TASK TO CARRY OUT
Scan the entries for the word "then" and return every line that has it.

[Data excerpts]
● ● ● ● ●
-- pv_equiv track=rewrite | github.com/Tomusss/programowanie | lista3/zad2.py | zaprzyjaznione
-- ===== SOURCE A (Python) =====
-- import math
--
-- def dzielniki_wlasciwe(liczba):
--     if liczba == 1:
--         return []
--     dzielniki = [1]
--     for x in range(2,math.floor(liczba/2)+2):
--         if liczba%x == 0:
--             dzielniki.append(x)
--     return dzielniki
--
-- def zaprzyjaznione(n):
--     dzielniki = {}
--     przyjaciele = []
--     if n == 1:
--         return None
--     for x in range(1,n+1):
--         dzielniki[x]=sum(dzielniki_wlasciwe(x))
--     for liczba in dzielniki:
--         liczba2 = dzielniki[liczba]
--         if liczba != liczba2:
--             if 1 < liczba2 < n:
--                 if liczba == dzielniki[liczba2]:
--                     if (liczba2, liczba) not in przyjaciele:
--                         przyjaciele.append((liczba,liczba2))
--     return len(przyjaciele)
-- ===== SOURCE B (Python) =====
-- def zaprzyjaznione(n):
--     if n == 1:
--         return None
--     s = [0] * (n + 1) if n >= 1 else []
--     for d in range(1, n + 1):
--         for m in range(2 * d, n + 1, d):
--             s[m] += d
--     count = 0
--     for a in range(1, n + 1):
--         b = s[a]
--         if a < b <= n and s[b] == a:
--             count += 1
--     return count
-- ===== Notes on version B (the rewrite author's own statement) =====
-- stated objective: faster
-- what changed: replaces per-number trial division up to x/2 plus a dict-and-pair-list membership scan with a divisor-sum sieve (each d added to its multiples) followed by a single counting pass over a < s[a] <= n with s[s[a]] == a
import Mathlib
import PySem

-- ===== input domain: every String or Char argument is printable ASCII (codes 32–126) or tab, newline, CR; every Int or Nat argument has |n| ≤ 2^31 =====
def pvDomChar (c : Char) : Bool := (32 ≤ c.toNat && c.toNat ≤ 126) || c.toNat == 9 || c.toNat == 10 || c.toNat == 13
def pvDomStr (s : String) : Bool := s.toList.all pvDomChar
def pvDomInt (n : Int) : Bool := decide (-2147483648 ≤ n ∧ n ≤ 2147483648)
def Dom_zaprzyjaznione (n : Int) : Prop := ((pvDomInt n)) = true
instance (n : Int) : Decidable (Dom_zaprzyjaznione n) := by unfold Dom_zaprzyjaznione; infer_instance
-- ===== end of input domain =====

-- B replaces A's per-number trial division (and its dict/pair-list bookkeeping) by a divisor-sum
-- sieve plus one counting pass; a timing run measures the speed-up (asymptotic: O(n^2) → O(n log n)).

-- ===== PORT A =====
-- dzielniki_wlasciwe: trial division from 2 to floor(x/2)+1 (math.floor(x/2) = x//2 exactly,
-- since |x| ≤ 2^31 < 2^53 makes the float division x/2 exact).
def pvDW (x : Int) : List Int :=
  if x = 1 then []
  else (PySem.List.pyRange 2 (PySem.Int.floordiv x 2 + 2) 1).foldl
      (fun acc d => if PySem.Int.mod x d = 0 then acc ++ [d] else acc) [1]

def pvSA (x : Int) : Int := (pvDW x).sum

def zaprzyjaznione (n : Int) : Option Int :=
  if n = 1 then none
  else
    let dz : PySem.Dict Int Int :=
      (PySem.List.pyRange 1 (n+1) 1).foldl (fun d x => d.insert x (pvSA x)) PySem.Dict.empty
    let prz : List (Int × Int) :=
      dz.keys.foldl (fun prz a =>
        let b := dz.getD a 0
        -- Python's nested ifs, incl. guarded read dzielniki[liczba2] (key present when 1 < b < n)
        if a ≠ b ∧ 1 < b ∧ b < n ∧ dz.getD b 0 = a ∧ (b, a) ∉ prz
        then prz ++ [(a, b)] else prz) []
    some (PySem.List.len prz)

-- ===== PORT B =====
def zaprzyjaznione_alt (n : Int) : Option Int :=
  if n = 1 then none
  else
    let s0 : List Int := if 1 ≤ n then PySem.List.pyRepeat [(0 : Int)] (n+1) else []
    let s : List Int :=
      (PySem.List.pyRange 1 (n+1) 1).foldl (fun s d =>
        (PySem.List.pyRange (2*d) (n+1) d).foldl
          (fun s m => PySem.List.pySetD s m (PySem.List.pyGetD s m 0 + d)) s) s0
    let cnt : Int :=
      (PySem.List.pyRange 1 (n+1) 1).foldl (fun c a =>
        let b := PySem.List.pyGetD s a 0
        if a < b ∧ b ≤ n ∧ PySem.List.pyGetD s b 0 = a then c + 1 else c) 0
    some cnt

-- ===== PRECONDITION & SPEC =====
def Spec_zaprzyjaznione (n : Int) (out : Option Int) : Prop := out = zaprzyjaznione_alt n
instance (n : Int) (out : Option Int) : Decidable (Spec_zaprzyjaznione n out) := by unfold Spec_zaprzyjaznione; infer_instance

-- ===== CLAIM (what is proved, stated in full; the proofs are below) =====
def Claim_equal_zaprzyjaznione : Prop := ∀ (n : Int), Dom_zaprzyjaznione n → Spec_zaprzyjaznione n (zaprzyjaznione n)

-- ===== LEMMAS AND PROOFS =====

-- σ: the proper-divisor sum, the common reference value of both programs' inner computations
def pvSigma (x : Int) : Int := ((∑ d ∈ x.toNat.properDivisors, d : ℕ) : Int)

-- the predicate A's loop effectively counts (shown by the loop invariant below)
def pvQ (n a : Int) : Bool :=
  decide (a ≠ pvSA a ∧ 1 < pvSA a ∧ pvSA a < n ∧ pvSA (pvSA a) = a ∧
    (a < pvSA a ∨ ¬(1 < a ∧ a < n)))

-- pvQ with pvSA replaced by pvSigma
def pvQ' (n a : Int) : Bool :=
  decide (a ≠ pvSigma a ∧ 1 < pvSigma a ∧ pvSigma a < n ∧ pvSigma (pvSigma a) = a ∧
    (a < pvSigma a ∨ ¬(1 < a ∧ a < n)))

-- the predicate B's loop counts
def pvR (n a : Int) : Bool := decide (a < pvSigma a ∧ pvSigma a ≤ n ∧ pvSigma (pvSigma a) = a)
● ● ● ● ●
SOLUTION TO THE EXERCISE
  if x = 1 then []
      (fun acc d => if PySem.Int.mod x d = 0 then acc ++ [d] else acc) [1]
  if n = 1 then none
        then prz ++ [(a, b)] else prz) []
  if n = 1 then none
    let s0 : List Int := if 1 ≤ n then PySem.List.pyRepeat [(0 : Int)] (n+1) else []
        if a < b ∧ b ≤ n ∧ PySem.List.pyGetD s b 0 = a then c + 1 else c) 0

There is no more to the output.